En 2012, le CNC, qui a entre autres pour mission la transmission, la diffusion et la préservation de la mémoire du cinéma, avait déjà lancé un vaste plan de restauration et de numérisation du patrimoine cinématographique, parvenant à restaurés 1200 films, tous désormais numérisés et donc conservés pour les générations à venir. Le coût de cette entreprise s’est élevé à 68 millions d’euros, c’était donc un bon début !

Seulement, tous les trésors cinématographiques qui font l’Histoire n’ont pas pu être rafraîchis. Sur un fond de 9500 longs métrages et 4000 courts métrages, le CNC a réalisé avec l’aide d’experts une listes de 1836 films de 480 réalisateurs, œuvres phares dont le tour est venu d’être restaurés. Il s’agit d’œuvres phares qui ont marqué leur époque ou qui ont été oubliées « faute de visibilité », comme l’indique le Centre National du Cinéma. Ces films nous viennent du temps de la naissance du cinéma jusqu’à la fin du XIXème siècle – comme les films des Frères Lumière sur support nitrate -, puis le panel s’élargit jusqu’à la fin du XXème siècle. Ces œuvres cinématographiques dont la date de sortie en salle est antérieure à dix ans représentent des repères culturels importants et indispensables dans l’histoire du cinéma. Ce patrimoine ne peut en aucun cas disparaître !

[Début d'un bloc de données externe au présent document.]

-- pv_equiv track=rewrite | github.com/drmisssciurus/bp-tr | Lesson11_slices/hw_test.py | is_lucky_number_sides
-- ===== SOURCE A (Python) =====
-- def is_lucky_number_sides(number:int)->str:
-- 	i = count(number)
-- 	if i % 2 != 0:
-- 		error = 'error: number should have equal number of numbers for both sides'
-- 		return error
-- 	sum_ = 0
-- 	while i > 0:
-- 		sum_ += (number//10**(i-1)) - number%10
-- 		number -= (number//10**(i-1))*10**(i-1)
-- 		number //= 10
-- 		i-=2
-- 	return 'luck' if sum_ == 0 else 'not luck'
--
-- def count(number):
-- 	count=0
-- 	while number != 0:
-- 		count += 1
-- 		number = number// 10
-- 	return count
-- ===== SOURCE B (Python) =====
-- def is_lucky_number_sides(number: int) -> str:
--     digits = []
--     n = number
--     while n != 0:
--         digits.append(n % 10)
--         n //= 10
--     if len(digits) % 2 != 0:
--         return 'error: number should have equal number of numbers for both sides'
--     total = 0
--     for k in range(len(digits) // 2):
--         total += digits[len(digits) - 1 - k] - digits[k]
--     return 'luck' if total == 0 else 'not luck'
-- ===== Notes on version B (the rewrite author's own statement) =====
-- stated objective: simpler
-- what changed: B extracts all digits once into a list with the modulo loop and then sums front-minus-back differences over symmetric indices in one pass, instead of A's loop that repeatedly recomputes 10**(i-1) to peel the leading digit and rewrite the number each iteration.
import Mathlib
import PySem

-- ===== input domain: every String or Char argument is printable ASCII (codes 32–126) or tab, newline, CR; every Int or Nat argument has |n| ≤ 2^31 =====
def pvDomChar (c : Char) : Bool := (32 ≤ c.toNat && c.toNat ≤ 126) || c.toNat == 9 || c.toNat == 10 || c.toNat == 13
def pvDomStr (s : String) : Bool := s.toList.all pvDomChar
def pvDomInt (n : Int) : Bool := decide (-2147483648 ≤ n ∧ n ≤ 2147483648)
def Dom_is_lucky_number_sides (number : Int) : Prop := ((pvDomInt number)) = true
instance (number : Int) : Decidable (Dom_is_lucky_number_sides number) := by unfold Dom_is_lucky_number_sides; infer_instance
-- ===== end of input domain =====

-- B builds the digit list once and sums front-minus-back differences over symmetric
-- indices in one pass, instead of A's repeated power-of-ten peeling (objective: simpler).


-- ===== PORT A =====
-- count's 'while number != 0: number //= 10' loop; the Nat recursion on number.toNat is
-- exact for number ≥ 0; on negative input the Python loop never terminates (outside Pre_).
def pvCountAux (n : Nat) : Nat :=
  if n = 0 then 0 else pvCountAux (n / 10) + 1
decreasing_by exact Nat.div_lt_self (Nat.pos_of_ne_zero (by assumption)) (by omega)

def pvCount (number : Int) : Nat := pvCountAux number.toNat

-- A's 'while i > 0' loop over the state (sum_, number, i)
def pvLoopA (sum_ : Int) (number : Int) (i : Nat) : Int :=
  if i > 0 then
    pvLoopA (sum_ + (PySem.Int.floordiv number (10 ^ (i - 1)) - PySem.Int.mod number 10))
      (PySem.Int.floordiv (number - PySem.Int.floordiv number (10 ^ (i - 1)) * 10 ^ (i - 1)) 10)
      (i - 2)
  else sum_
decreasing_by omega

def is_lucky_number_sides (number : Int) : String :=
  let i := pvCount number
  if i % 2 ≠ 0 then "error: number should have equal number of numbers for both sides"
  else if pvLoopA 0 number i = 0 then "luck" else "not luck"

-- ===== PORT B =====
-- B's 'while n != 0: digits.append(n % 10); n //= 10' loop; the Nat recursion on
-- number.toNat is exact for number ≥ 0; on negative input B's Python loop never
-- terminates (outside Pre_).
def pvDigitsAux (n : Nat) : List Int :=
  if n = 0 then [] else ((n % 10 : Nat) : Int) :: pvDigitsAux (n / 10)
decreasing_by exact Nat.div_lt_self (Nat.pos_of_ne_zero (by assumption)) (by omega)

def is_lucky_number_sides_alt (number : Int) : String :=
  let digits := pvDigitsAux number.toNat
  if digits.length % 2 ≠ 0 then "error: number should have equal number of numbers for both sides"
  else
    let total := (List.range (digits.length / 2)).foldl
      (fun t k => t + (digits.getD (digits.length - 1 - k) 0 - digits.getD k 0)) 0
    if total = 0 then "luck" else "not luck"

-- ===== PRECONDITION & SPEC =====
-- Pre_ excludes negative numbers: there both Pythons' 'n //= 10' loops never reach 0
-- (Python floor division keeps negatives at -1), so A never returns a value.
def Pre_is_lucky_number_sides (number : Int) : Prop := 0 ≤ number
instance (number : Int) : Decidable (Pre_is_lucky_number_sides number) := by
  unfold Pre_is_lucky_number_sides; infer_instance

def pvWitness_is_lucky_number_sides : Int := 1221

def Spec_is_lucky_number_sides (number : Int) (out : String) : Prop := out = is_lucky_number_sides_alt number
instance (number : Int) (out : String) : Decidable (Spec_is_lucky_number_sides number out) := by unfold Spec_is_lucky_number_sides; infer_instance

-- ===== CLAIM (what is proved, stated in full; the proofs are below) =====
def Claim_equal_is_lucky_number_sides : Prop := ∀ (number : Int), Dom_is_lucky_number_sides number → Pre_is_lucky_number_sides number → Spec_is_lucky_number_sides number (is_lucky_number_sides number)

-- ===== LEMMAS AND PROOFS =====

-- value of a least-significant-first digit list
def pvVal : List Int → Int
  | [] => 0
  | d :: D => d + 10 * pvVal D

-- B's symmetric-pair total, as a function of the digit list
def pvTotalB (D : List Int) : Int :=
  (List.range (D.length / 2)).foldl
    (fun t k => t + (D.getD (D.length - 1 - k) 0 - D.getD k 0)) 0

theorem pvVal_digitsAux (n : Nat) : pvVal (pvDigitsAux n) = (n : Int) := by
  induction n using Nat.strong_induction_on with
  | _ n ih =>
    rw [pvDigitsAux]
    by_cases h : n = 0
    · simp [h, pvVal]
    · simp only [h, if_false, pvVal]
      rw [ih (n / 10) (Nat.div_lt_self (Nat.pos_of_ne_zero h) (by omega))]
      push_cast
      omega

theorem pvCountAux_length (n : Nat) : pvCountAux n = (pvDigitsAux n).length := by
  induction n using Nat.strong_induction_on with
  | _ n ih =>
    rw [pvCountAux, pvDigitsAux]
    by_cases h : n = 0
    · simp [h]
    · simp only [h, if_false, List.length_cons]
      rw [ih (n / 10) (Nat.div_lt_self (Nat.pos_of_ne_zero h) (by omega))]

theorem pvDigitsAux_bounds (n : Nat) : ∀ d ∈ pvDigitsAux n, 0 ≤ d ∧ d < 10 := by
  induction n using Nat.strong_induction_on with
  | _ n ih =>
    rw [pvDigitsAux]
    by_cases h : n = 0
    · simp [h]
    · simp only [h, if_false, List.mem_cons]
      rintro d (rfl | hd)
      · constructor <;> [positivity; exact_mod_cast Nat.mod_lt n (by omega)]
      · exact ih (n / 10) (Nat.div_lt_self (Nat.pos_of_ne_zero h) (by omega)) d hd

theorem pvVal_nonneg (D : List Int) (hb : ∀ d ∈ D, 0 ≤ d ∧ d < 10) : 0 ≤ pvVal D := by
  induction D with
  | nil => simp [pvVal]
  | cons d D ih =>
    simp only [pvVal]
    have h1 := hb d (List.mem_cons_self)
    have h2 := ih (fun x hx => hb x (List.mem_cons_of_mem _ hx))
    omega

theorem pvVal_lt (D : List Int) (hb : ∀ d ∈ D, 0 ≤ d ∧ d < 10) :
    pvVal D < 10 ^ D.length := by
  induction D with
  | nil => simp [pvVal]
  | cons d D ih =>
    simp only [pvVal, List.length_cons, pow_succ]
    have h1 := hb d (List.mem_cons_self)
    have h2 := ih (fun x hx => hb x (List.mem_cons_of_mem _ hx))
    nlinarith

theorem pvVal_append_single (D : List Int) (e : Int) :
    pvVal (D ++ [e]) = pvVal D + e * 10 ^ D.length := by
  induction D with
  | nil => simp [pvVal]
  | cons d D ih => simp [pvVal, ih, pow_succ]; ring

-- B's total over d :: mid ++ [e] peels the outer pair
theorem pvTotalB_cons_append (d e : Int) (mid : List Int) :
    pvTotalB (d :: (mid ++ [e])) = (e - d) + pvTotalB mid := by
  unfold pvTotalB
  have hlen : (d :: (mid ++ [e])).length = mid.length + 2 := by simp
  rw [hlen]
  have hK : (mid.length + 2) / 2 = mid.length / 2 + 1 := by omega
  rw [hK]
  rw [PySem.List.foldl_add, PySem.List.foldl_add]
  rw [List.range_succ_eq_map]
  simp only [List.map_cons, List.map_map, List.sum_cons]
  have h0 : (d :: (mid ++ [e])).getD (mid.length + 2 - 1 - 0) 0 = e := by
    have : mid.length + 2 - 1 - 0 = mid.length + 1 := by omega
    rw [this]
    rw [List.getD_cons_succ, List.getD_eq_getElem?_getD,
      List.getElem?_append_right (Nat.le_refl _)]
    simp
  have h0' : (d :: (mid ++ [e])).getD 0 0 = d := by simp [List.getD]
  have hmap : ∀ k ∈ List.range (mid.length / 2),
      ((fun k => (d :: (mid ++ [e])).getD (mid.length + 2 - 1 - k) 0 -
        (d :: (mid ++ [e])).getD k 0) ∘ (fun k => k + 1)) k =
      (fun k => mid.getD (mid.length - 1 - k) 0 - mid.getD k 0) k := by
    intro k hk
    rw [List.mem_range] at hk
    have hk2 : k < mid.length := by omega
    simp only [Function.comp_apply]
    have hi1 : mid.length + 2 - 1 - (k + 1) = mid.length - k := by omega
    rw [hi1]
    have ha : (d :: (mid ++ [e])).getD (mid.length - k) 0 = mid.getD (mid.length - 1 - k) 0 := by
      have hidx : mid.length - k = (mid.length - 1 - k) + 1 := by omega
      rw [hidx, List.getD_cons_succ]
      rw [List.getD_eq_getElem?_getD, List.getElem?_append_left (by omega),
        ← List.getD_eq_getElem?_getD]
    have hb2 : (d :: (mid ++ [e])).getD (k + 1) 0 = mid.getD k 0 := by
      rw [List.getD_cons_succ]
      rw [List.getD_eq_getElem?_getD, List.getElem?_append_left hk2,
        ← List.getD_eq_getElem?_getD]
    rw [ha, hb2]
  rw [List.map_congr_left hmap]
  rw [h0, h0']
  ring

-- main invariant: A's loop on (s, value of D, length of D) computes s + B's total of D
theorem pvLoopA_eq (m : Nat) : ∀ (D : List Int), D.length = m →
    (∀ d ∈ D, 0 ≤ d ∧ d < 10) → D.length % 2 = 0 →
    ∀ s : Int, pvLoopA s (pvVal D) D.length = s + pvTotalB D := by
  induction m using Nat.strong_induction_on with
  | _ m ih =>
    intro D hlen hb hpar s
    match D with
    | [] => simp [pvLoopA, pvTotalB, pvVal]
    | [d] => simp at hpar
    | d :: D' =>
      have hne : D' ≠ [] := by
        intro h; subst h; simp at hpar
      rcases List.eq_nil_or_concat D' with rfl | ⟨mid, e, rfl⟩
      · exact absurd rfl hne
      simp only [List.concat_eq_append] at hb hpar ⊢
      have hbd := hb d (List.mem_cons_self)
      have hbe : 0 ≤ e ∧ e < 10 := hb e (by simp)
      have hbmid : ∀ x ∈ mid, 0 ≤ x ∧ x < 10 := fun x hx => hb x (by simp [hx])
      have hL : (d :: (mid ++ [e])).length = mid.length + 2 := by simp
      have hmidnn : 0 ≤ pvVal mid := pvVal_nonneg mid hbmid
      have hmidlt : pvVal mid < 10 ^ mid.length := pvVal_lt mid hbmid
      have hval : pvVal (d :: (mid ++ [e])) = d + 10 * pvVal mid + e * 10 ^ (mid.length + 1) := by
        simp [pvVal, pvVal_append_single]; ring
      rw [hL, pvLoopA]
      simp only [Nat.zero_lt_succ, if_pos, Nat.add_sub_cancel]
      have hpow : (0:Int) < 10 ^ (mid.length + 1) := by positivity
      have hbody : d + 10 * pvVal mid < 10 ^ (mid.length + 1) := by
        rw [pow_succ]; nlinarith
      have hfd : PySem.Int.floordiv (pvVal (d :: (mid ++ [e]))) (10 ^ (mid.length + 1)) = e := by
        rw [PySem.Int.floordiv_eq_iff_of_pos hpow, hval]
        constructor <;> nlinarith
      have hmod : PySem.Int.mod (pvVal (d :: (mid ++ [e]))) 10 = d := by
        rw [PySem.Int.mod_eq_emod_of_pos (by omega), hval]
        have : d + 10 * pvVal mid + e * 10 ^ (mid.length + 1)
            = d + 10 * (pvVal mid + e * 10 ^ mid.length) := by rw [pow_succ]; ring
        rw [this, Int.add_mul_emod_self_left, Int.emod_eq_of_lt hbd.1 hbd.2]
      have hstrip : PySem.Int.floordiv
          (pvVal (d :: (mid ++ [e])) - e * 10 ^ (mid.length + 1)) 10
          = pvVal mid := by
        rw [PySem.Int.floordiv_eq_iff_of_pos (by omega : (0:Int) < 10), hval]
        constructor <;> nlinarith
      have h21 : mid.length + 2 - 1 = mid.length + 1 := by omega
      rw [h21, hfd, hmod, hstrip]
      have hm : mid.length < m := by simp at hlen; omega
      have := ih mid.length hm mid rfl hbmid (by omega) (s + (e - d))
      rw [this, pvTotalB_cons_append]
      ring

-- ===== VERDICT (by name: the statement is the Claim_ definition above) =====
theorem is_lucky_number_sides_spec : Claim_equal_is_lucky_number_sides := by
  intro number _ hpre
  unfold Spec_is_lucky_number_sides
  unfold is_lucky_number_sides is_lucky_number_sides_alt
  simp only [pvCount, pvCountAux_length]
  set D := pvDigitsAux number.toNat with hD
  have hval : pvVal D = number := by
    rw [hD, pvVal_digitsAux, Int.toNat_of_nonneg hpre]
  by_cases hpar : D.length % 2 ≠ 0
  · simp [hpar]
  · rw [Classical.not_not] at hpar
    simp only [hpar, ne_eq, not_true_eq_false, if_false]
    rw [← hval, pvLoopA_eq D.length D rfl (pvDigitsAux_bounds _) hpar 0]
    rw [zero_add]
    rfl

Le cinéma est universel, il touche tout le monde et tous les publics, aussi c’est un support précieux des témoignages et états d’esprit de chaque époque dont il est représentatif.

C’est pour ce faire que le CNC propose ses oeuvres au mécénat : on parraine un ou plusieurs films afin qu’ils soient conservés. Les ayants droits « devront autoriser le CNC à restaurer leur film et les financeurs privés bénéficieront de contreparties, comme leur nom au générique par exemple, mais surtout d’un avantage fiscal de 60 % du montant du don pour les entreprises et de 66 % pour les particuliers », souligne Nicole Vulser, journaliste pour le Monde dans son article.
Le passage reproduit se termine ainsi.